Difference in rating between the players before the match (greater minus lower).

Assumed win chance of the worse player.

100% / (1 + 10^(Difference/2000))

Worse win chance rounded to the nearest integer.

Assumed win chance of the better player.

100% − Worse win chance

We don't want rounding to mess up the ratio between win chances, so first we multiply the chance by whatever the previous rounding changed.

Better win chance × (Worse win chance rounded / Worse win chance), rounded to the nearest integer.

If the worse player wins, they gain Worse win chance rounded rating (and the opponent loses this much).

If the better player wins, they gain Better win chance rounded rating (and the opponent loses this much).

The worse player has 1000 rating.

The better player has 1400 rating.

Difference = 1400 − 1000 = 400

Worse win chance = 100% / (1 + 10^(400/2000)) = 38.6863…%

Worse win chance rounded = 39%

Better win chance = 100% − 38.6863…% = 61.3136…%

Better win chance rounded = 61.3136…% × (39% / 38.6863…%) = 61.8108…%, rounded to 62%

If the worse player wins, they gain 39 rating (and the opponent loses this much).
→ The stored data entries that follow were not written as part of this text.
-- pv_equiv track=rewrite | github.com/sthetix/nx-cheats-db | fetch_extra_sources.py | parse_cheat_txt
-- ===== SOURCE A (Python) =====
-- from collections import OrderedDict
--
-- def parse_cheat_txt(content: str) -> OrderedDict:
--     """Parse a standard .txt cheat file into {[Name]: [Name]\nCODE\n\n}."""
--     out = OrderedDict()
--     current_key = None
--     current_lines = []
--
--     def flush():
--         if current_key and len(current_lines) > 1:
--             out[current_key] = "\n".join(current_lines).strip() + "\n\n"
--
--     for line in content.splitlines():
--         s = line.strip()
--         if not s:
--             continue
--         is_header = (s.startswith("[") and s.endswith("]")) or \
--                     (s.startswith("{") and s.endswith("}"))
--         if is_header:
--             flush()
--             current_key = s
--             current_lines = [s]
--         elif current_key:
--             current_lines.append(s)
--
--     flush()
--     return out
-- ===== SOURCE B (Python) =====
-- from collections import OrderedDict
--
-- def parse_cheat_txt(content: str) -> OrderedDict:
--     """Parse a standard .txt cheat file into {[Name]: [Name]\nCODE\n\n}."""
--     # Pass 1: segment the stripped, non-empty lines at headers.
--     segments = []
--     for line in content.splitlines():
--         s = line.strip()
--         if not s:
--             continue
--         if (s.startswith("[") and s.endswith("]")) or \
--            (s.startswith("{") and s.endswith("}")):
--             segments.append([s])
--         elif segments:
--             segments[-1].append(s)
--     # Pass 2: build the mapping from segments that carry code lines.
--     out = OrderedDict()
--     for seg in segments:
--         if len(seg) > 1:
--             out[seg[0]] = "\n".join(seg).strip() + "\n\n"
--     return out
-- ===== Notes on version B (the rewrite author's own statement) =====
-- stated objective: alternative
-- what changed: Replaces A's single pass with a flush() closure and mutable current_key/current_lines state by two passes: first segment the stripped non-empty lines at headers into an ordered list of segments, then build the mapping from the segments with more than one line.
import Mathlib
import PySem

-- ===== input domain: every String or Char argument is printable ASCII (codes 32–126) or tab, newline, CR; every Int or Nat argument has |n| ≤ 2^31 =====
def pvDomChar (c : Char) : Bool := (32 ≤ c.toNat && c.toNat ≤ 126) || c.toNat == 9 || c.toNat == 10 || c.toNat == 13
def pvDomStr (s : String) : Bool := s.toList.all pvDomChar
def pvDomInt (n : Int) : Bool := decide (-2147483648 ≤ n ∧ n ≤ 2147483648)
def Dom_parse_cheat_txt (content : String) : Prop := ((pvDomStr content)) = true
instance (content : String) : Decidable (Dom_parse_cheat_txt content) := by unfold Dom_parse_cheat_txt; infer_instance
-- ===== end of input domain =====

-- B replaces A's flush-closure single pass by explicit segmentation (cut lines at headers) followed by a separate build pass; objective: alternative decomposition, same cost.


-- ===== PORT A =====
-- shared header test: s starts/ends with [] or {}
def pvIsHeader (s : String) : Bool :=
  (PySem.Str.startswith s "[" && PySem.Str.endswith s "]") ||
  (PySem.Str.startswith s "{" && PySem.Str.endswith s "}")

-- flush(): 'if current_key and len(current_lines) > 1' — Python truthiness of the
-- Optional[str] current_key is 'some k with k ≠ ""'
def pvFlushA (out : PySem.Dict String String) (ck : Option String) (cl : List String) :
    PySem.Dict String String :=
  match ck with
  | some k =>
      if k ≠ "" ∧ cl.length > 1 then
        out.insert k (PySem.Str.strip (PySem.Str.join "\n" cl) ++ "\n\n")
      else out
  | none => out

-- one iteration of A's loop over content.splitlines(); state = (out, current_key, current_lines)
def pvStepA (st : PySem.Dict String String × Option String × List String) (line : String) :
    PySem.Dict String String × Option String × List String :=
  let s := PySem.Str.strip line
  if s = "" then st
  else if pvIsHeader s then (pvFlushA st.1 st.2.1 st.2.2, some s, [s])
  else
    match st.2.1 with
    | some k => if k ≠ "" then (st.1, st.2.1, st.2.2 ++ [s]) else st  -- 'elif current_key:'
    | none => st

def parse_cheat_txt (content : String) : List (String × String) :=
  let st := (PySem.Str.splitlines content).foldl pvStepA (PySem.Dict.empty, none, [])
  (pvFlushA st.1 st.2.1 st.2.2).items

-- ===== PORT B =====
-- pass 1 body: start a new segment at a header, else append to the last segment ('segments[-1]')
def pvStepSeg (segs : List (List String)) (line : String) : List (List String) :=
  let s := PySem.Str.strip line
  if s = "" then segs
  else if pvIsHeader s then segs ++ [[s]]
  else if segs ≠ [] then segs.dropLast ++ [PySem.List.pyGetD segs (-1) [] ++ [s]]
  else segs

-- pass 2: build the dict from the segments that carry code lines ('seg[0]' = pyGetD seg 0)
def pvBuild (out : PySem.Dict String String) (segs : List (List String)) :
    PySem.Dict String String :=
  segs.foldl
    (fun out seg =>
      if seg.length > 1 then
        out.insert (PySem.List.pyGetD seg 0 "")
          (PySem.Str.strip (PySem.Str.join "\n" seg) ++ "\n\n")
      else out)
    out

def parse_cheat_txt_alt (content : String) : List (String × String) :=
  let segs := (PySem.Str.splitlines content).foldl pvStepSeg []
  (pvBuild PySem.Dict.empty segs).items

-- ===== PRECONDITION & SPEC =====
def Spec_parse_cheat_txt (content : String) (out : List (String × String)) : Prop := out = parse_cheat_txt_alt content
instance (content : String) (out : List (String × String)) : Decidable (Spec_parse_cheat_txt content out) := by unfold Spec_parse_cheat_txt; infer_instance

-- ===== CLAIM (what is proved, stated in full; the proofs are below) =====
def Claim_equal_parse_cheat_txt : Prop := ∀ (content : String), Dom_parse_cheat_txt content → Spec_parse_cheat_txt content (parse_cheat_txt content)

-- ===== LEMMAS AND PROOFS =====

theorem pvIsHeader_ne_empty {s : String} (h : pvIsHeader s = true) : s ≠ "" := by
  rintro rfl; exact absurd h (by decide)

-- pass 1 only touches the last segment or appends: a nonempty suffix evolves on its own
theorem pvStepSeg_append (lines : List String) (xs ys : List (List String)) (hys : ys ≠ []) :
    lines.foldl pvStepSeg (xs ++ ys) = xs ++ lines.foldl pvStepSeg ys := by
  induction lines generalizing ys with
  | nil => rfl
  | cons line rest ih =>
    simp only [List.foldl_cons]
    by_cases h0 : PySem.Str.strip line = ""
    · rw [show pvStepSeg (xs ++ ys) line = xs ++ ys from by simp [pvStepSeg, h0],
        show pvStepSeg ys line = ys from by simp [pvStepSeg, h0]]
      exact ih ys hys
    · by_cases hh : pvIsHeader (PySem.Str.strip line) = true
      · rw [show pvStepSeg (xs ++ ys) line = xs ++ (ys ++ [[PySem.Str.strip line]]) from by
          simp [pvStepSeg, h0, hh],
          show pvStepSeg ys line = ys ++ [[PySem.Str.strip line]] from by
            simp [pvStepSeg, h0, hh]]
        exact ih _ (by simp)
      · have hxys : xs ++ ys ≠ [] := by simp [hys]
        have key : PySem.List.pyGetD (xs ++ ys) (-1) [] = PySem.List.pyGetD ys (-1) [] := by
          rw [PySem.List.pyGetD_neg_one (xs ++ ys) [] hxys,
            PySem.List.pyGetD_neg_one ys [] hys]
          exact List.getLast_append_of_ne_nil hxys hys
        rw [show pvStepSeg (xs ++ ys) line
              = xs ++ (ys.dropLast ++ [PySem.List.pyGetD ys (-1) [] ++ [PySem.Str.strip line]])
            from by
            simp [pvStepSeg, h0, hh, hxys, key, List.dropLast_append_of_ne_nil hys,
              List.append_assoc],
          show pvStepSeg ys line
              = ys.dropLast ++ [PySem.List.pyGetD ys (-1) [] ++ [PySem.Str.strip line]]
            from by simp [pvStepSeg, h0, hh, hys]]
        exact ih _ (by simp)

-- the open segment h :: t contributes to the dict exactly what flush() writes
theorem pvBuild_cons_flush (out : PySem.Dict String String) (h : String) (t : List String)
    (hh : pvIsHeader h = true) (segs : List (List String)) :
    pvBuild out ((h :: t) :: segs) = pvBuild (pvFlushA out (some h) (h :: t)) segs := by
  simp only [pvBuild, List.foldl_cons, PySem.List.pyGetD_zero_cons, pvFlushA]
  have hne := pvIsHeader_ne_empty hh
  by_cases hl : (h :: t).length > 1
  · rw [if_pos hl, if_pos ⟨hne, hl⟩]
  · rw [if_neg hl, if_neg (by tauto)]

-- main invariant, active-segment case: A's state is (out, key = head, lines = the open segment)
theorem pv_main_some (lines : List String) (out : PySem.Dict String String)
    (h : String) (t : List String) (hh : pvIsHeader h = true) :
    pvFlushA (lines.foldl pvStepA (out, some h, h :: t)).1
        (lines.foldl pvStepA (out, some h, h :: t)).2.1
        (lines.foldl pvStepA (out, some h, h :: t)).2.2
      = pvBuild out (lines.foldl pvStepSeg [h :: t]) := by
  induction lines generalizing out h t with
  | nil =>
    simp only [List.foldl_nil]
    exact (pvBuild_cons_flush out h t hh []).symm
  | cons line rest ih =>
    simp only [List.foldl_cons]
    by_cases h0 : PySem.Str.strip line = ""
    · rw [show pvStepA (out, some h, h :: t) line = (out, some h, h :: t) from by
        simp [pvStepA, h0],
        show pvStepSeg [h :: t] line = [h :: t] from by simp [pvStepSeg, h0]]
      exact ih out h t hh
    · by_cases hhd : pvIsHeader (PySem.Str.strip line) = true
      · rw [show pvStepA (out, some h, h :: t) line
              = (pvFlushA out (some h) (h :: t), some (PySem.Str.strip line),
                  [PySem.Str.strip line]) from by simp [pvStepA, h0, hhd],
          show pvStepSeg [h :: t] line = [h :: t] ++ [[PySem.Str.strip line]] from by
            simp [pvStepSeg, h0, hhd],
          pvStepSeg_append rest [h :: t] [[PySem.Str.strip line]] (by simp),
          show [h :: t] ++ rest.foldl pvStepSeg [[PySem.Str.strip line]]
              = (h :: t) :: rest.foldl pvStepSeg [[PySem.Str.strip line]] from rfl,
          pvBuild_cons_flush out h t hh]
        exact ih _ _ [] hhd
      · rw [show pvStepA (out, some h, h :: t) line
              = (out, some h, h :: (t ++ [PySem.Str.strip line])) from by
            simp [pvStepA, h0, hhd, pvIsHeader_ne_empty hh],
          show pvStepSeg [h :: t] line = [h :: (t ++ [PySem.Str.strip line])] from by
            simp [pvStepSeg, h0, hhd,
              PySem.List.pyGetD_neg_one [h :: t] ([] : List String) (by simp)]]
        exact ih out h (t ++ [PySem.Str.strip line]) hh

-- main invariant, no-open-segment case (before the first header)
theorem pv_main_none (lines : List String) (out : PySem.Dict String String) :
    pvFlushA (lines.foldl pvStepA (out, none, [])).1
        (lines.foldl pvStepA (out, none, [])).2.1
        (lines.foldl pvStepA (out, none, [])).2.2
      = pvBuild out (lines.foldl pvStepSeg []) := by
  induction lines with
  | nil => rfl
  | cons line rest ih =>
    simp only [List.foldl_cons]
    by_cases h0 : PySem.Str.strip line = ""
    · rw [show pvStepA (out, none, []) line = (out, none, []) from by simp [pvStepA, h0],
        show pvStepSeg [] line = ([] : List (List String)) from by simp [pvStepSeg, h0]]
      exact ih
    · by_cases hhd : pvIsHeader (PySem.Str.strip line) = true
      · rw [show pvStepA (out, none, []) line
              = (out, some (PySem.Str.strip line), [PySem.Str.strip line]) from by
            simp [pvStepA, h0, hhd, pvFlushA],
          show pvStepSeg [] line = [[PySem.Str.strip line]] from by simp [pvStepSeg, h0, hhd]]
        exact pv_main_some rest out _ [] hhd
      · rw [show pvStepA (out, none, []) line = (out, none, []) from by simp [pvStepA, h0, hhd],
          show pvStepSeg [] line = ([] : List (List String)) from by simp [pvStepSeg, h0, hhd]]
        exact ih

-- ===== VERDICT (by name: the statement is the Claim_ definition above) =====
theorem parse_cheat_txt_spec : Claim_equal_parse_cheat_txt := by
  intro content _
  exact congrArg PySem.Dict.items
    (pv_main_none (PySem.Str.splitlines content) PySem.Dict.empty)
If the better player wins, they gain 62 rating (and the opponent loses this much).

1. If there is an odd number of players, we select one of them at random who won't take part in it.

2. We select one remaining player at random (let's name them X) and for each other remaining player generate the probability weight of being paired with X, based on the assumed win chance versus X:

(Worse win chance / Better win chance)²

These weights are used to pair X.

For example, if one player has probability weight of 1 and another has probability weight of 0.5, X is twice as likely to be paired with the first one.

We repeat step 2 until all players are paired.

If any of these pairings appeared in the previous round, pairings are discarded and step 2 is repeated.

There are four players in a round:

A, with rating 1000

B, with rating 1000

C, with rating 1000

D, with rating 1400

There is an even number of players, so everyone will play.

Let's say that first we randomly select A, whose pairing weights are as follows:

vs B: (50% / 50%)² = 1

vs C: (50% / 50%)² = 1

vs D: (38.6863...% / 61.3136...%)² = 0.3981...

Which means this is the probability of A being matched with other players:

B: 1 / 2.3981... = 41.6995...%

C: 1 / 2.3981... = 41.6995...%

D: 0.3981... / 2.3981... = 16.6008...%